I think what I want now is a short (30 min) daily workout, alternating upper and lower, that would involve doing things like burpees, mountain climbers, etc, in between 2-3 heavy-ish movements. Does this make any sense?

For example (just to give an idea of what I mean, I'm sure it's not sound):

- Lower body day 1: front squats, burpees, weighted step-up, mountain climbers, weighted reverse lunge

- Upper body day 1: OHP, get-ups with no resistance, incline press, fast unweighted squats, rows

- Lower body day 2: deadlifts, burpees, weighted glute bridge, kicks, single-leg RDL

- Upper body day 2: Pullups, burpees, dips, swiss jacknife on ball.

I'm thinking I'd like at least the first two movements in a given day to be at a weight I can do in 6-10 reps (heavyish), and the accessory moves at 8-15 or 20. Does this make sense?

Basically I want something that'll combine the benefits of lifting with aerobic activity, that I can do quickly at home and get on with my day. Hoping to cut a bit of fat with this without losing muscle.

Any good programs come to mind? Or would I have to sacrifice one or the other (the ability to lift heavy in that time frame vs burpees etc.)?

Thanks.

Oh also, I'm not that young.

Replies

  • DavPul
    DavPul Posts: 61,406 Member
    You can absolutely do this. Your max lifts will suffer because instead of resting you'll be doing your burpees or whatever, but it's a fair tradeoff.

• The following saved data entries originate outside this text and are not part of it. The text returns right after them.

-- pv_equiv track=rewrite | github.com/pypi-data/pypi-mirror-378 | packages/kdotpy/kdotpy-1.3.0-py3-none-any.whl/kdotpy/bhzprint.py | tex_splitterms
-- ===== SOURCE A (Python) =====
-- def tex_splitterms(s_in, n, newline = ' \\nonumber\\\\\n  &'):
-- 	"""Split TeX output into terms, preventing extremely long lines in the TeX source.
--
-- 	Arguments:
-- 	s_in       String. The input.
-- 	n          Integer. Target maximum line length.
-- 	newline    String. TeX string for a newline.
-- 	"""
-- 	j = 0   # term counter; fold if equal to n
-- 	cb = 0  # curly bracket level
-- 	s_out = ""
-- 	for s in s_in:
-- 		if cb == 0 and s in '+-':
-- 			if j >= n:
-- 				s_out += newline
-- 				j = 0
-- 			else:
-- 				j += 1
-- 		elif s == '{':
-- 			cb += 1
-- 		elif s == '}':
-- 			cb -= 1
-- 		s_out += s
-- 	return s_out
-- ===== SOURCE B (Python) =====
-- def tex_splitterms(s_in, n, newline = ' \\nonumber\\\\\n  &'):
--     """Two-pass rewrite: split into top-level-operator segments, then fold by term count."""
--     # pass 1: split s_in into the leading segment plus operator-led segments
--     done = []
--     cur = ''
--     cb = 0  # curly bracket level
--     for ch in s_in:
--         if cb == 0 and ch in '+-':
--             done.append(cur)
--             cur = ch
--         else:
--             if ch == '{':
--                 cb += 1
--             elif ch == '}':
--                 cb -= 1
--             cur += ch
--     done.append(cur)
--     # pass 2: emit leading segment, folding before an operator segment when j >= n
--     out = done[0]
--     j = 0
--     for seg in done[1:]:
--         if j >= n:
--             out += newline
--             j = 0
--         else:
--             j += 1
--         out += seg
--     return out
-- ===== Notes on version B (the rewrite author's own statement) =====
-- stated objective: alternative
-- what changed: B replaces A's single interleaved scan (counter + bracket depth + output built together) by two passes: first split the input into the leading segment plus top-level-operator-led segments, then fold that segment list with the term counter to insert newlines.
import Mathlib
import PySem

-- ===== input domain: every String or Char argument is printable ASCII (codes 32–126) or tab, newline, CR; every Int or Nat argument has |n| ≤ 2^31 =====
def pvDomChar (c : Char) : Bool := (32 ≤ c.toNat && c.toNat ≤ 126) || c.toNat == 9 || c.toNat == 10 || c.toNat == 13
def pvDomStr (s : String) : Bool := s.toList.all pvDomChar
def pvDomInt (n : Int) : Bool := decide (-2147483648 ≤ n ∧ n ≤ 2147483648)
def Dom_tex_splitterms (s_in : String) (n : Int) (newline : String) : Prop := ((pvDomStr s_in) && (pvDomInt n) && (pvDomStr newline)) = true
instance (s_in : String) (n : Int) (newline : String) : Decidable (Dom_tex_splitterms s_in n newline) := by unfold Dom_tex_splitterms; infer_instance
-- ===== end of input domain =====

-- B re-implements A as two passes (segment split, then fold) — same return value, objective: alternative decomposition.

-- ===== PORT A =====
-- loop body of A's single character scan; state = (j, cb, s_out)
def texAStep (n : Int) (nl : List Char) (st : Int × Int × List Char) (s : Char) :
    Int × Int × List Char :=
  let (j, cb, s_out) := st
  if cb = 0 ∧ (s = '+' ∨ s = '-') then
    if j ≥ n then (0, cb, s_out ++ nl ++ [s])
    else (j + 1, cb, s_out ++ [s])
  else if s = '{' then (j, cb + 1, s_out ++ [s])
  else if s = '}' then (j, cb - 1, s_out ++ [s])
  else (j, cb, s_out ++ [s])

def tex_splitterms (s_in : String) (n : Int) (newline : String) : String :=
  String.mk (s_in.toList.foldl (texAStep n newline.toList) (0, 0, [])).2.2

-- ===== PORT B =====
-- pass 1 loop body: state = (cb, done, cur); a top-level '+'/'-' closes cur and starts a new segment
def texAltPass1 (st : Int × List (List Char) × List Char) (ch : Char) :
    Int × List (List Char) × List Char :=
  let (cb, done, cur) := st
  if cb = 0 ∧ (ch = '+' ∨ ch = '-') then (cb, done ++ [cur], [ch])
  else
    let cb' := if ch = '{' then cb + 1 else if ch = '}' then cb - 1 else cb
    (cb', done, cur ++ [ch])

-- pass 2 loop body: state = (j, out); fold (emit newline) before a segment when j >= n
def texAltPass2 (n : Int) (nl : List Char) (st : Int × List Char) (seg : List Char) :
    Int × List Char :=
  let (j, out) := st
  if j ≥ n then (0, out ++ nl ++ seg) else (j + 1, out ++ seg)

def tex_splitterms_alt (s_in : String) (n : Int) (newline : String) : String :=
  let r := s_in.toList.foldl texAltPass1 (0, [], [])
  let segs := r.2.1 ++ [r.2.2]   -- done.append(cur)
  match segs with
  | [] => ""                      -- unreachable: segs is nonempty by construction
  | s0 :: rest =>
      String.mk (rest.foldl (texAltPass2 n newline.toList) (0, s0)).2

-- ===== PRECONDITION & SPEC =====
def Spec_tex_splitterms (s_in : String) (n : Int) (newline : String) (out : String) : Prop := out = tex_splitterms_alt s_in n newline
instance (s_in : String) (n : Int) (newline : String) (out : String) : Decidable (Spec_tex_splitterms s_in n newline out) := by unfold Spec_tex_splitterms; infer_instance

-- ===== CLAIM (what is proved, stated in full; the proofs are below) =====
def Claim_equal_tex_splitterms : Prop := ∀ (s_in : String) (n : Int) (newline : String), Dom_tex_splitterms s_in n newline → Spec_tex_splitterms s_in n newline (tex_splitterms s_in n newline)

-- ===== LEMMAS AND PROOFS =====

-- Recursive characterisation of pass 1: (leading segment, operator-led segments)
def texSegs : List Char → Int → List Char × List (List Char)
  | [], _ => ([], [])
  | c :: cs, cb =>
    if cb = 0 ∧ (c = '+' ∨ c = '-') then
      let r := texSegs cs cb
      ([], (c :: r.1) :: r.2)
    else
      let cb' := if c = '{' then cb + 1 else if c = '}' then cb - 1 else cb
      let r := texSegs cs cb'
      (c :: r.1, r.2)

-- Recursive characterisation of pass 2 over the operator-led segments
def texRender (n : Int) (nl : List Char) : Int → List (List Char) → List Char
  | _, [] => []
  | j, seg :: t =>
      if j ≥ n then nl ++ seg ++ texRender n nl 0 t
      else seg ++ texRender n nl (j + 1) t

-- A's scan equals: emitted prefix ++ leading segment ++ rendered operator segments
theorem texA_eq_render (n : Int) (nl : List Char) :
    ∀ (cs : List Char) (j cb : Int) (out : List Char),
      (cs.foldl (texAStep n nl) (j, cb, out)).2.2
        = out ++ (texSegs cs cb).1 ++ texRender n nl j (texSegs cs cb).2 := by
  intro cs
  induction cs with
  | nil => intro j cb out; simp [texSegs, texRender]
  | cons c cs ih =>
    intro j cb out
    by_cases hop : cb = 0 ∧ (c = '+' ∨ c = '-')
    · by_cases hj : j ≥ n
      · simp [texAStep, texSegs, texRender, hop, hj, ih]
      · simp [texAStep, texSegs, texRender, hop, hj, ih]
    · simp only [List.foldl_cons, texAStep, texSegs, if_neg hop]
      split_ifs with h1 h2 <;> simp [ih]

-- Pass 1 (foldl) computes texSegs, threaded through (done, cur)
theorem texPass1_eq_segs :
    ∀ (cs : List Char) (cb : Int) (done : List (List Char)) (cur : List Char),
      (cs.foldl texAltPass1 (cb, done, cur)).2.1 ++ [(cs.foldl texAltPass1 (cb, done, cur)).2.2]
        = done ++ (cur ++ (texSegs cs cb).1) :: (texSegs cs cb).2 := by
  intro cs
  induction cs with
  | nil => intro cb done cur; simp [texSegs]
  | cons c cs ih =>
    intro cb done cur
    by_cases hop : cb = 0 ∧ (c = '+' ∨ c = '-')
    · simp [texAltPass1, texSegs, hop, ih]
    · simp only [List.foldl_cons, texAltPass1, if_neg hop, texSegs]
      rw [ih]
      simp

-- Pass 2 (foldl) computes texRender
theorem texPass2_eq_render (n : Int) (nl : List Char) :
    ∀ (t : List (List Char)) (j : Int) (out : List Char),
      (t.foldl (texAltPass2 n nl) (j, out)).2 = out ++ texRender n nl j t := by
  intro t
  induction t with
  | nil => intro j out; simp [texRender]
  | cons seg t ih =>
    intro j out
    by_cases hj : j ≥ n
    · simp [texAltPass2, texRender, hj, ih]
    · simp [texAltPass2, texRender, hj, ih]

-- ===== VERDICT (by name: the statement is the Claim_ definition above) =====
theorem tex_splitterms_spec : Claim_equal_tex_splitterms := by
  intro s_in n newline _
  show tex_splitterms s_in n newline = tex_splitterms_alt s_in n newline
  unfold tex_splitterms tex_splitterms_alt
  have hA := texA_eq_render n newline.toList s_in.toList 0 0 []
  have hB1 := texPass1_eq_segs s_in.toList 0 [] []
  rcases hseg : texSegs s_in.toList 0 with ⟨h, t⟩
  rw [hseg] at hA hB1
  simp only [List.nil_append] at hA hB1
  rcases hr : s_in.toList.foldl texAltPass1 (0, [], []) with ⟨cbf, done, cur⟩
  rw [hr] at hB1
  simp only at hB1
  rw [hA]
  simp only [hr]
  rw [hB1]
  simp [texPass2_eq_render]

    I did this for most of the spring of this year. I'd complete my set and do 45 secs of something immediately, then a few secs of rest, then my next set. I did high knees, then jumping jacks, then burpees, the box jumps, then back to high knees and jumping jacks. The reason for the order is for warmup and then fatigue. If you try to do burpees for the whole stretch YOU GONNA DIE
  • meghannrenee
    meghannrenee Posts: 202 Member
    You can definitely do this! Most of the circuit training DVDs I own are structured that way, and a few of the classes I go to at the gym are too - I love it. Keeps you moving, keeps your heart rate up, and gets results.
  • upgetupgetup
    upgetupgetup Posts: 749 Member
    Fantastic! Thanks guys!

    I really like the progression you've suggested, DavPul. Dying, even with a marginally hotter body, is not in the immediate plan :)
  • upgetupgetup
    upgetupgetup Posts: 749 Member
    Holy ****. I did fast-tempo lifts at 70% max to near-failure, with minimal rest periods, and JUST high knees & get-ups, and only between every other set.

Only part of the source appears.